Laundry with a Twist

Stella

It was a tough afternoon.  We rolled in on Sunday after being on vacation.  The kids missed the first week of school.  Frantic, I started working to put the pieces of the puzzle together to get us set for the rest of the day and for Monday:  unloading the car, uniforms out, trip to the gro, lunches packed, 2 side dishes for the girls’ afternoon service club meeting, dessert and a main dish for the church youth kickoff at six.  Does every event in our life have to kick off today?  Did the NC Legislature pass a bill that requires every function in the state to hold a covered dish dinner?  McCrory did give those protesters a plate of cookies.

I knew if I didn’t do DJ’s laundry she’d be heading to her first day of school in the buff.  No one wants to start their junior year naked –plus she’s already pulling into the parking lot in a 1997 Subaru wagon.  She keeps reminding me that she and the “new” car were born in the same year.
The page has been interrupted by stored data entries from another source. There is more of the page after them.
-- pv_equiv track=rewrite | github.com/ZeroNot0/SLGMONITOR | scripts/build_final_join.py | aggregate_by_tier
-- ===== SOURCE A (Python) =====
-- REGIONS = ["亚洲T1", "欧美T1", "T2", "T3"]
--
-- def aggregate_by_tier(rows: list, country_to_tier: dict) -> dict:
--     """按 T 度汇总安装与流水。返回 {亚洲T1_安装, 欧美T1_安装, T2_安装, T3_安装, 亚洲T1_流水, ...}"""
--     sums = {f"{r}_安装": 0 for r in REGIONS}
--     for k in REGIONS:
--         sums[f"{k}_流水"] = 0
--     for row in rows:
--         country = (row.get("country") or "").strip().upper()
--         tier = country_to_tier.get(country, "T3")
--         if tier not in REGIONS:
--             tier = "T3"
--         u = int(row.get("unified_units") or 0)
--         r = int(row.get("unified_revenue") or 0)
--         sums[f"{tier}_安装"] += u
--         sums[f"{tier}_流水"] += r
--     return sums
-- ===== SOURCE B (Python) =====
-- REGIONS = ["亚洲T1", "欧美T1", "T2", "T3"]
--
-- def aggregate_by_tier(rows: list, country_to_tier: dict) -> dict:
--     """Group rows into per-tier buckets first, then emit the flat sums in a second pass."""
--     buckets = {r: [] for r in REGIONS}
--     for row in rows:
--         country = (row.get("country") or "").strip().upper()
--         tier = country_to_tier.get(country, "T3")
--         if tier not in REGIONS:
--             tier = "T3"
--         buckets[tier].append((int(row.get("unified_units") or 0),
--                               int(row.get("unified_revenue") or 0)))
--     out = {}
--     for r in REGIONS:
--         out[f"{r}_安装"] = sum(u for u, _ in buckets[r])
--     for r in REGIONS:
--         out[f"{r}_流水"] = sum(v for _, v in buckets[r])
--     return out
-- ===== Notes on version B (the rewrite author's own statement) =====
-- stated objective: alternative
-- what changed: B first groups each row's (units, revenue) pair into per-tier buckets seeded with all four REGIONS, then a separate second pass over REGIONS sums each bucket and emits the flat *_安装 / *_流水 keys, instead of A's single loop that increments a flat 8-key counter dict in place.
import Mathlib
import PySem

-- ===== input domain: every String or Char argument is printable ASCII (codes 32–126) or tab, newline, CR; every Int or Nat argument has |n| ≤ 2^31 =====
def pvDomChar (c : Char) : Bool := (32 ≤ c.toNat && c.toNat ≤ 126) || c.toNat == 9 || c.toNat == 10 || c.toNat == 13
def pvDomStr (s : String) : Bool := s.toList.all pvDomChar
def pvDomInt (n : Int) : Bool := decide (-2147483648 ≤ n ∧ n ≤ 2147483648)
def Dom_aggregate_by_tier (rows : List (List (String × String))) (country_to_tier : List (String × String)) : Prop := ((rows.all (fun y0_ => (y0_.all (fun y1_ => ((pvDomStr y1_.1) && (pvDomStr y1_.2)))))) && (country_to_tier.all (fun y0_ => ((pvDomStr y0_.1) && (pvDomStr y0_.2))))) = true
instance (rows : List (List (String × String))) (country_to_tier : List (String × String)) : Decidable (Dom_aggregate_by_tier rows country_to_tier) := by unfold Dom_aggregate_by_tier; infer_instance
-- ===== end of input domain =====

-- B groups rows into per-tier buckets first and emits the flat sums in a second pass (alternative decomposition, same cost); equivalence is about the return value only.

-- ===== PORT A =====
def pvREGIONS : List String := ["亚洲T1", "欧美T1", "T2", "T3"]

-- shared per-row helpers (identical lines in both Pythons):
-- (row.get("country") or "") collapses both a missing key and the falsy "" to "", which getD "" matches exactly
def pvTier (cd : PySem.Dict String String) (rd : PySem.Dict String String) : String :=
  let country := PySem.Str.upper (PySem.Str.strip ((rd.get? "country").getD ""))
  let t := cd.getD country "T3"
  if t ∈ pvREGIONS then t else "T3"

-- int(v or 0): missing key or "" gives 0; otherwise int(s), total under Pre_ (ofStr? = none is exactly where Python raises ValueError)
def pvInt0 (v : Option String) : Int :=
  match v with
  | none => 0
  | some s => if s = "" then 0 else (PySem.Int.ofStr? s).getD 0

def pvAstep (cd : PySem.Dict String String) (d : PySem.Dict String Int) (row : List (String × String)) : PySem.Dict String Int :=
  let rd := PySem.Dict.ofList row
  let tier := pvTier cd rd
  let u := pvInt0 (rd.get? "unified_units")
  let r := pvInt0 (rd.get? "unified_revenue")
  let d := d.modify (tier ++ "_安装") 0 (· + u)
  d.modify (tier ++ "_流水") 0 (· + r)

def aggregate_by_tier (rows : List (List (String × String))) (country_to_tier : List (String × String)) : List (String × Int) :=
  let cd := PySem.Dict.ofList country_to_tier
  let sums := pvREGIONS.foldl (fun d r => d.insert (r ++ "_安装") (0 : Int)) PySem.Dict.empty
  let sums := pvREGIONS.foldl (fun d k => d.insert (k ++ "_流水") (0 : Int)) sums
  let sums := rows.foldl (pvAstep cd) sums
  sums.items

-- ===== PORT B =====
def pvBstep (cd : PySem.Dict String String) (d : PySem.Dict String (List (Int × Int))) (row : List (String × String)) : PySem.Dict String (List (Int × Int)) :=
  let rd := PySem.Dict.ofList row
  let tier := pvTier cd rd
  d.modify tier [] (· ++ [(pvInt0 (rd.get? "unified_units"), pvInt0 (rd.get? "unified_revenue"))])

def aggregate_by_tier_alt (rows : List (List (String × String))) (country_to_tier : List (String × String)) : List (String × Int) :=
  let cd := PySem.Dict.ofList country_to_tier
  let buckets := pvREGIONS.foldl (fun d r => d.insert r ([] : List (Int × Int))) PySem.Dict.empty
  let buckets := rows.foldl (pvBstep cd) buckets
  let out := pvREGIONS.foldl (fun d r => d.insert (r ++ "_安装") (((buckets.getD r []).map (·.1)).sum)) PySem.Dict.empty
  let out := pvREGIONS.foldl (fun d r => d.insert (r ++ "_流水") (((buckets.getD r []).map (·.2)).sum)) out
  out.items

-- ===== PRECONDITION & SPEC =====
def pvIntOk (v : Option String) : Bool :=
  match v with
  | none => true
  | some s => s == "" || (PySem.Int.ofStr? s).isSome

-- Pre_ excludes exactly the rows on which Python's int() raises ValueError (a non-empty, non-int-parsable units/revenue string)
def Pre_aggregate_by_tier (rows : List (List (String × String))) (country_to_tier : List (String × String)) : Prop :=
  (rows.all (fun row => pvIntOk ((PySem.Dict.ofList row).get? "unified_units")
      && pvIntOk ((PySem.Dict.ofList row).get? "unified_revenue"))) = true

instance (rows : List (List (String × String))) (country_to_tier : List (String × String)) : Decidable (Pre_aggregate_by_tier rows country_to_tier) := by unfold Pre_aggregate_by_tier; infer_instance

def pvWitness_aggregate_by_tier : (List (List (String × String))) × (List (String × String)) :=
  ([[("country", "us"), ("unified_units", "3"), ("unified_revenue", "10")],
    [("country", "de"), ("unified_units", " 7 "), ("unified_revenue", "")]],
   [("US", "T2"), ("DE", "T3")])

def Spec_aggregate_by_tier (rows : List (List (String × String))) (country_to_tier : List (String × String)) (out : List (String × Int)) : Prop := out = aggregate_by_tier_alt rows country_to_tier
instance (rows : List (List (String × String))) (country_to_tier : List (String × String)) (out : List (String × Int)) : Decidable (Spec_aggregate_by_tier rows country_to_tier out) := by unfold Spec_aggregate_by_tier; infer_instance

-- ===== CLAIM (what is proved, stated in full; the proofs are below) =====
def Claim_equal_aggregate_by_tier : Prop := ∀ (rows : List (List (String × String))) (country_to_tier : List (String × String)), Dom_aggregate_by_tier rows country_to_tier → Pre_aggregate_by_tier rows country_to_tier → Spec_aggregate_by_tier rows country_to_tier (aggregate_by_tier rows country_to_tier)

-- ===== LEMMAS AND PROOFS =====

-- the common grouping both loops perform, as an explicit 4-way recursion
def pvGroup (cd : PySem.Dict String String) (rows : List (List (String × String)))
    (l1 l2 l3 l4 : List (Int × Int)) :
    List (Int × Int) × List (Int × Int) × List (Int × Int) × List (Int × Int) :=
  match rows with
  | [] => (l1, l2, l3, l4)
  | row :: rest =>
    let rd := PySem.Dict.ofList row
    let t := pvTier cd rd
    let p := (pvInt0 (rd.get? "unified_units"), pvInt0 (rd.get? "unified_revenue"))
    if t = "亚洲T1" then pvGroup cd rest (l1 ++ [p]) l2 l3 l4
    else if t = "欧美T1" then pvGroup cd rest l1 (l2 ++ [p]) l3 l4
    else if t = "T2" then pvGroup cd rest l1 l2 (l3 ++ [p]) l4
    else pvGroup cd rest l1 l2 l3 (l4 ++ [p])

def pvSumsD (l1 l2 l3 l4 : List (Int × Int)) : PySem.Dict String Int :=
  PySem.Dict.mk [("亚洲T1_安装", ((l1.map (·.1)).sum)), ("欧美T1_安装", ((l2.map (·.1)).sum)),
                 ("T2_安装", ((l3.map (·.1)).sum)), ("T3_安装", ((l4.map (·.1)).sum)),
                 ("亚洲T1_流水", ((l1.map (·.2)).sum)), ("欧美T1_流水", ((l2.map (·.2)).sum)),
                 ("T2_流水", ((l3.map (·.2)).sum)), ("T3_流水", ((l4.map (·.2)).sum))]

def pvBktD (l1 l2 l3 l4 : List (Int × Int)) : PySem.Dict String (List (Int × Int)) :=
  PySem.Dict.mk [("亚洲T1", l1), ("欧美T1", l2), ("T2", l3), ("T3", l4)]


lemma pvTier_mem (cd rd : PySem.Dict String String) : pvTier cd rd ∈ pvREGIONS := by
  simp only [pvTier]
  split
  · assumption
  · simp [pvREGIONS]

lemma pvLoopA (cd : PySem.Dict String String) (rows : List (List (String × String)))
    (l1 l2 l3 l4 : List (Int × Int)) :
    rows.foldl (pvAstep cd) (pvSumsD l1 l2 l3 l4)
      = (fun g => pvSumsD g.1 g.2.1 g.2.2.1 g.2.2.2) (pvGroup cd rows l1 l2 l3 l4) := by
  induction rows generalizing l1 l2 l3 l4 with
  | nil => simp [pvGroup]
  | cons row rest ih =>
    have hmem := pvTier_mem cd (PySem.Dict.ofList row)
    simp only [pvREGIONS, List.mem_cons, List.not_mem_nil, or_false] at hmem
    rw [List.foldl_cons]
    rcases hmem with h | h | h | h
    · rw [show pvAstep cd (pvSumsD l1 l2 l3 l4) row
          = pvSumsD (l1 ++ [(pvInt0 ((PySem.Dict.ofList row).get? "unified_units"),
              pvInt0 ((PySem.Dict.ofList row).get? "unified_revenue"))]) l2 l3 l4 by
        simp [pvAstep, h, pvSumsD, PySem.Dict.modify, PySem.Dict.getD,
          PySem.Dict.get?_mk_cons, PySem.Dict.insert, PySem.Dict.contains]]
      rw [ih, show pvGroup cd (row :: rest) l1 l2 l3 l4
          = pvGroup cd rest (l1 ++ [(pvInt0 ((PySem.Dict.ofList row).get? "unified_units"),
              pvInt0 ((PySem.Dict.ofList row).get? "unified_revenue"))]) l2 l3 l4 by
        rw [pvGroup]; simp [h]]
    · rw [show pvAstep cd (pvSumsD l1 l2 l3 l4) row
          = pvSumsD l1 (l2 ++ [(pvInt0 ((PySem.Dict.ofList row).get? "unified_units"),
              pvInt0 ((PySem.Dict.ofList row).get? "unified_revenue"))]) l3 l4 by
        simp [pvAstep, h, pvSumsD, PySem.Dict.modify, PySem.Dict.getD,
          PySem.Dict.get?_mk_cons, PySem.Dict.insert, PySem.Dict.contains]]
      rw [ih, show pvGroup cd (row :: rest) l1 l2 l3 l4
          = pvGroup cd rest l1 (l2 ++ [(pvInt0 ((PySem.Dict.ofList row).get? "unified_units"),
              pvInt0 ((PySem.Dict.ofList row).get? "unified_revenue"))]) l3 l4 by
        rw [pvGroup]; simp [h]]
    · rw [show pvAstep cd (pvSumsD l1 l2 l3 l4) row
          = pvSumsD l1 l2 (l3 ++ [(pvInt0 ((PySem.Dict.ofList row).get? "unified_units"),
              pvInt0 ((PySem.Dict.ofList row).get? "unified_revenue"))]) l4 by
        simp [pvAstep, h, pvSumsD, PySem.Dict.modify, PySem.Dict.getD,
          PySem.Dict.get?_mk_cons, PySem.Dict.insert, PySem.Dict.contains]]
      rw [ih, show pvGroup cd (row :: rest) l1 l2 l3 l4
          = pvGroup cd rest l1 l2 (l3 ++ [(pvInt0 ((PySem.Dict.ofList row).get? "unified_units"),
              pvInt0 ((PySem.Dict.ofList row).get? "unified_revenue"))]) l4 by
        rw [pvGroup]; simp [h]]
    · rw [show pvAstep cd (pvSumsD l1 l2 l3 l4) row
          = pvSumsD l1 l2 l3 (l4 ++ [(pvInt0 ((PySem.Dict.ofList row).get? "unified_units"),
              pvInt0 ((PySem.Dict.ofList row).get? "unified_revenue"))]) by
        simp [pvAstep, h, pvSumsD, PySem.Dict.modify, PySem.Dict.getD,
          PySem.Dict.get?_mk_cons, PySem.Dict.insert, PySem.Dict.contains]]
      rw [ih, show pvGroup cd (row :: rest) l1 l2 l3 l4
          = pvGroup cd rest l1 l2 l3 (l4 ++ [(pvInt0 ((PySem.Dict.ofList row).get? "unified_units"),
              pvInt0 ((PySem.Dict.ofList row).get? "unified_revenue"))]) by
        rw [pvGroup]; simp [h]]

lemma pvLoopB (cd : PySem.Dict String String) (rows : List (List (String × String)))
    (l1 l2 l3 l4 : List (Int × Int)) :
    rows.foldl (pvBstep cd) (pvBktD l1 l2 l3 l4)
      = (fun g => pvBktD g.1 g.2.1 g.2.2.1 g.2.2.2) (pvGroup cd rows l1 l2 l3 l4) := by
  induction rows generalizing l1 l2 l3 l4 with
  | nil => simp [pvGroup]
  | cons row rest ih =>
    have hmem := pvTier_mem cd (PySem.Dict.ofList row)
    simp only [pvREGIONS, List.mem_cons, List.not_mem_nil, or_false] at hmem
    rw [List.foldl_cons]
    rcases hmem with h | h | h | h
    · rw [show pvBstep cd (pvBktD l1 l2 l3 l4) row
          = pvBktD (l1 ++ [(pvInt0 ((PySem.Dict.ofList row).get? "unified_units"),
              pvInt0 ((PySem.Dict.ofList row).get? "unified_revenue"))]) l2 l3 l4 by
        simp [pvBstep, h, pvBktD, PySem.Dict.modify, PySem.Dict.getD,
          PySem.Dict.get?_mk_cons, PySem.Dict.insert, PySem.Dict.contains]]
      rw [ih, show pvGroup cd (row :: rest) l1 l2 l3 l4
          = pvGroup cd rest (l1 ++ [(pvInt0 ((PySem.Dict.ofList row).get? "unified_units"),
              pvInt0 ((PySem.Dict.ofList row).get? "unified_revenue"))]) l2 l3 l4 by
        rw [pvGroup]; simp [h]]
    · rw [show pvBstep cd (pvBktD l1 l2 l3 l4) row
          = pvBktD l1 (l2 ++ [(pvInt0 ((PySem.Dict.ofList row).get? "unified_units"),
              pvInt0 ((PySem.Dict.ofList row).get? "unified_revenue"))]) l3 l4 by
        simp [pvBstep, h, pvBktD, PySem.Dict.modify, PySem.Dict.getD,
          PySem.Dict.get?_mk_cons, PySem.Dict.insert, PySem.Dict.contains]]
      rw [ih, show pvGroup cd (row :: rest) l1 l2 l3 l4
          = pvGroup cd rest l1 (l2 ++ [(pvInt0 ((PySem.Dict.ofList row).get? "unified_units"),
              pvInt0 ((PySem.Dict.ofList row).get? "unified_revenue"))]) l3 l4 by
        rw [pvGroup]; simp [h]]
    · rw [show pvBstep cd (pvBktD l1 l2 l3 l4) row
          = pvBktD l1 l2 (l3 ++ [(pvInt0 ((PySem.Dict.ofList row).get? "unified_units"),
              pvInt0 ((PySem.Dict.ofList row).get? "unified_revenue"))]) l4 by
        simp [pvBstep, h, pvBktD, PySem.Dict.modify, PySem.Dict.getD,
          PySem.Dict.get?_mk_cons, PySem.Dict.insert, PySem.Dict.contains]]
      rw [ih, show pvGroup cd (row :: rest) l1 l2 l3 l4
          = pvGroup cd rest l1 l2 (l3 ++ [(pvInt0 ((PySem.Dict.ofList row).get? "unified_units"),
              pvInt0 ((PySem.Dict.ofList row).get? "unified_revenue"))]) l4 by
        rw [pvGroup]; simp [h]]
    · rw [show pvBstep cd (pvBktD l1 l2 l3 l4) row
          = pvBktD l1 l2 l3 (l4 ++ [(pvInt0 ((PySem.Dict.ofList row).get? "unified_units"),
              pvInt0 ((PySem.Dict.ofList row).get? "unified_revenue"))]) by
        simp [pvBstep, h, pvBktD, PySem.Dict.modify, PySem.Dict.getD,
          PySem.Dict.get?_mk_cons, PySem.Dict.insert, PySem.Dict.contains]]
      rw [ih, show pvGroup cd (row :: rest) l1 l2 l3 l4
          = pvGroup cd rest l1 l2 l3 (l4 ++ [(pvInt0 ((PySem.Dict.ofList row).get? "unified_units"),
              pvInt0 ((PySem.Dict.ofList row).get? "unified_revenue"))]) by
        rw [pvGroup]; simp [h]]

-- ===== VERDICT (by name: the statement is the Claim_ definition above) =====
theorem aggregate_by_tier_spec : Claim_equal_aggregate_by_tier := by
  intro rows ctt _ _
  simp only [Spec_aggregate_by_tier, aggregate_by_tier, aggregate_by_tier_alt]
  rw [show (pvREGIONS.foldl (fun d k => d.insert (k ++ "_流水") (0 : Int))
        (pvREGIONS.foldl (fun d r => d.insert (r ++ "_安装") (0 : Int)) PySem.Dict.empty))
      = pvSumsD [] [] [] [] from rfl,
    show (pvREGIONS.foldl (fun d r => d.insert r ([] : List (Int × Int))) PySem.Dict.empty)
      = pvBktD [] [] [] [] from rfl,
    pvLoopA, pvLoopB]
  rcases pvGroup (PySem.Dict.ofList ctt) rows [] [] [] [] with ⟨g1, g2, g3, g4⟩
  simp [pvSumsD, pvBktD, pvREGIONS, PySem.Dict.insert, PySem.Dict.contains,
    PySem.Dict.getD, PySem.Dict.get?_mk_cons, PySem.Dict.empty, PySem.Dict.items,
    PySem.Dict.get?]
-- pv_equiv track=rewrite | github.com/lvy010/AI-exploration | AI_image/1Prompt1Story/story_generator_demo.py | circular_sliding_windows
-- ===== SOURCE A (Python) =====
-- from typing import List
--
-- def circular_sliding_windows(lst: List, w: int) -> List[List]:
--     """
--     循环滑动窗口生成
--
--     Args:
--         lst: 输入列表
--         w: 窗口大小
--
--     Returns:
--         滑动窗口列表
--     """
--     n = len(lst)
--     if n == 0:
--         return []
--
--     windows = []
--     for i in range(n):
--         window = []
--         for j in range(w):
--             window.append(lst[(i + j) % n])
--         windows.append(window)
--
--     return windows
-- ===== SOURCE B (Python) =====
-- from typing import List
--
-- def circular_sliding_windows(lst: List, w: int) -> List[List]:
--     n = len(lst)
--     if n == 0:
--         return []
--     if w <= 0:
--         return [[] for _ in range(n)]
--     reps = (w + n - 1) // n + 1          # enough copies so that i + w <= len(extended) for every i < n
--     extended = lst * reps
--     return [extended[i:i + w] for i in range(n)]
-- ===== Notes on version B (the rewrite author's own statement) =====
-- stated objective: alternative
-- what changed: Replaces the nested modular-index loop with one concatenated list lst*reps from which each window is cut as a contiguous slice, with the empty-list and non-positive-window cases handled up front.
import Mathlib
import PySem

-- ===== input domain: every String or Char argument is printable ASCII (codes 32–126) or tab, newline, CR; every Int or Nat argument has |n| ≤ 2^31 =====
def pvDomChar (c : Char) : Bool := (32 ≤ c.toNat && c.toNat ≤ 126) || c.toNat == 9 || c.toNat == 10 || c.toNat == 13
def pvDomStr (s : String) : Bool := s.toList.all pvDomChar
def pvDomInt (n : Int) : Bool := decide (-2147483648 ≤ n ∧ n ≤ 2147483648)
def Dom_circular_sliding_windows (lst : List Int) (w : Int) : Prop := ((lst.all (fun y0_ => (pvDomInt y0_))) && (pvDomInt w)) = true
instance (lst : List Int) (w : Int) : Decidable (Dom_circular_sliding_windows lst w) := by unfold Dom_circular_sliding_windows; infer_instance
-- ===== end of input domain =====

-- B builds each window as a contiguous slice of a concatenated list instead of A's inner modular-index loop (alternative structure, same cost).

-- ===== PORT A =====
def circular_sliding_windows (lst : List Int) (w : Int) : List (List Int) :=
  let n : Int := lst.length
  if n = 0 then []
  else
    (PySem.List.pyRange 0 n 1).foldl (fun windows i =>
      windows ++ [(PySem.List.pyRange 0 w 1).foldl (fun window j =>
        window ++ [PySem.List.pyGetD lst (PySem.Int.mod (i + j) n) 0]) []]) []

-- ===== PORT B =====
def circular_sliding_windows_alt (lst : List Int) (w : Int) : List (List Int) :=
  let n : Int := lst.length
  if n = 0 then []
  else if w ≤ 0 then (PySem.List.pyRange 0 n 1).map (fun _ => [])
  else
    let reps : Int := PySem.Int.floordiv (w + n - 1) n + 1
    let extended : List Int := (List.replicate reps.toNat lst).flatten   -- lst * reps
    (PySem.List.pyRange 0 n 1).map (fun i => PySem.List.slice extended (some i) (some (i + w)))

-- ===== PRECONDITION & SPEC =====
def Spec_circular_sliding_windows (lst : List Int) (w : Int) (out : List (List Int)) : Prop := out = circular_sliding_windows_alt lst w
instance (lst : List Int) (w : Int) (out : List (List Int)) : Decidable (Spec_circular_sliding_windows lst w out) := by unfold Spec_circular_sliding_windows; infer_instance

-- ===== CLAIM (what is proved, stated in full; the proofs are below) =====
def Claim_equal_circular_sliding_windows : Prop := ∀ (lst : List Int) (w : Int), Dom_circular_sliding_windows lst w → Spec_circular_sliding_windows lst w (circular_sliding_windows lst w)

-- ===== LEMMAS AND PROOFS =====

theorem flat_rep_get? (lst : List Int) (r m : Nat) (hm : m < r * lst.length) :
    (List.replicate r lst).flatten[m]? = lst[m % lst.length]? := by
  induction r generalizing m with
  | zero => omega
  | succ r ih =>
      rw [Nat.succ_mul] at hm
      rw [List.replicate_succ, List.flatten_cons]
      by_cases h : m < lst.length
      · rw [List.getElem?_append_left h, Nat.mod_eq_of_lt h]
      · rw [not_lt] at h
        rw [List.getElem?_append_right h, ih (m - lst.length) (by omega),
            Nat.mod_eq_sub_mod h]

theorem circular_sliding_windows_spec : Claim_equal_circular_sliding_windows := by
  intro lst w _
  unfold Spec_circular_sliding_windows circular_sliding_windows circular_sliding_windows_alt
  by_cases hn : (lst.length : Int) = 0
  · simp [hn]
  · have hn0 : 0 < lst.length := by omega
    simp only [if_neg hn]
    by_cases hw : w ≤ 0
    · simp only [if_pos hw]
      rw [PySem.List.foldl_append_singleton_eq_map]
      apply List.map_congr_left
      intro i _
      simp [PySem.List.pyRange_one_eq_nil hw]
    · simp only [if_neg hw]
      rw [PySem.List.foldl_append_singleton_eq_map]
      apply List.map_congr_left
      intro i hi
      rw [PySem.List.mem_pyRange_one] at hi
      obtain ⟨k, rfl⟩ : ∃ k : Nat, i = (k : Int) := ⟨i.toNat, (Int.toNat_of_nonneg hi.1).symm⟩
      have hk : k < lst.length := by exact_mod_cast hi.2
      rw [PySem.List.foldl_append_singleton_eq_map]
      rw [not_le] at hw
      obtain ⟨W, rfl⟩ : ∃ W : Nat, w = (W : Int) := ⟨w.toNat, (Int.toNat_of_nonneg (le_of_lt hw)).symm⟩
      have hW : 0 < W := by exact_mod_cast hw
      set n := lst.length with hnd
      -- reps as a Nat
      have hcast : (W : Int) + (n : Int) - 1 = ((W + n - 1 : Nat) : Int) := by omega
      rw [hcast, PySem.Int.floordiv_natCast]
      have hrcast : (((W + n - 1) / n : Nat) : Int) + 1 = (((W + n - 1) / n + 1 : Nat) : Int) := by push_cast; ring
      rw [hrcast, Int.toNat_natCast]
      set R := (W + n - 1) / n + 1 with hRd
      have hd := Nat.div_add_mod (W + n - 1) n
      have hm := Nat.mod_lt (W + n - 1) hn0
      have hRn : R * n = n * ((W + n - 1) / n) + n := by rw [hRd]; ring
      have hbound : k + W ≤ R * n := by omega
      have hbound' : k + W ≤ R * lst.length := by rw [← hnd]; exact hbound
      -- the slice is a drop/take
      have hkw : (k : Int) + (W : Int) = ((k + W : Nat) : Int) := by push_cast; ring
      rw [hkw, PySem.List.slice_natCast]
      have htake : k + W - k = W := by omega
      rw [htake]
      -- both sides elementwise
      rw [PySem.List.pyRange_one]
      rw [List.map_map]
      apply List.ext_getElem?
      intro t
      have hW0 : ((W : Int) - 0).toNat = W := by simp
      simp only [List.nil_append, hW0]
      by_cases htW : t < W
      · rw [List.getElem?_map, List.getElem?_range htW]
        rw [List.getElem?_take_of_lt htW, List.getElem?_drop]
        rw [flat_rep_get? lst R (k + t) (by omega)]
        have hmod : (k + t) % lst.length < lst.length := Nat.mod_lt _ hn0
        simp only [Option.map_some, Function.comp_apply]
        rw [show ((k : Int) + (0 + (t : Int))) = ((k + t : Nat) : Int) by push_cast; ring]
        rw [PySem.Int.mod_natCast, PySem.List.pyGetD_natCast]
        rw [List.getElem?_eq_getElem hmod]
        congr 1
        exact List.getD_eq_getElem lst 0 hmod
      · rw [not_lt] at htW
        rw [List.getElem?_eq_none (by simpa using htW),
            List.getElem?_eq_none (by simp; omega)]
I logically argued:  “Do you really want to be the girl who drives up to school right after her 16th birthday with a brand new car?  Everyone hates her.”

Without a blink she responded, “Yea.  Yea I do.  I want to be her. ”

I opened the vacation cooler, there were several bottles of beer left from Happy Hour – oh the sweet memories of last week.  I tossed them on top of the clothes for the trip to the basement fridge, the Lunchables were hogging the ice box upstairs.  I unloaded the beer and put the basket of whites in the queue.

When DJ walked in the house, I told her to go switch her laundry.

“The darks need to go into the dryer.  The whites are in the basket at the bottom of the stairs.”

She did as I asked, apprently hurling them in the machine in one big clump.

Fifteen minutes before leaving for church, I went downstairs to switch the last load.

As I pulled out the whites, I heard clanking.  Hmmm, wonder what she left in her pockets this time…

I was shocked when I grabbed a handful of bras and came back with a bloody thumb.  What in the heck was she packin,’ a switchblade?

Upon further investigation, I found remnants of a bottle of beer.  Man, you left a bottle in the laundry basket you moron!

I shook each item out over the empty laundry basket, shards of glass plopping out of socks, undies and my kid’s white tees.

I can hear the conversations facing me this week:

“Dad, something’s sticking in my butt when I sit.”

“Baby it’s just a little Stella Artois.  It takes a while to develop a feel for it.”

“Dad, I feel like I’m wrapped in Tyvek insulation.”

“You’ll be warmer that way.  No sweater needed this winter.”

“Dad, the Headmaster called me into the office.  She said it had been reported that I smelled like I’d been drinking.”

“What’d you tell her?”

“I told her that most parents put fabric softener in their laundry for a fresh clean smell but that my dad tosses in a bottle of beer.  That’s right, the beer and the BOTTLE  – “

“Would you believe I got the idea from Heloise Conquors Stinks and Stains?”

She didn’t.

I thought I was going to scar my kids emotionally.  Looks like I might actually scar my kids from the glass that’s embedded in  their clothes.

Could happen to anyone… right?

Book Update:  Laughter, Tears and Braids

Several of you found my book, Laughter, Tears and Braids on Amazon last week.  We took it down because I found five typos.  It’s going back up to be released on September 11.  If you’re brave enough to order a copy, consider doing so on the 11th.  My publisher says big sales on the first day will help in the world of Amazon rankings.  More to come next weekend, including a link.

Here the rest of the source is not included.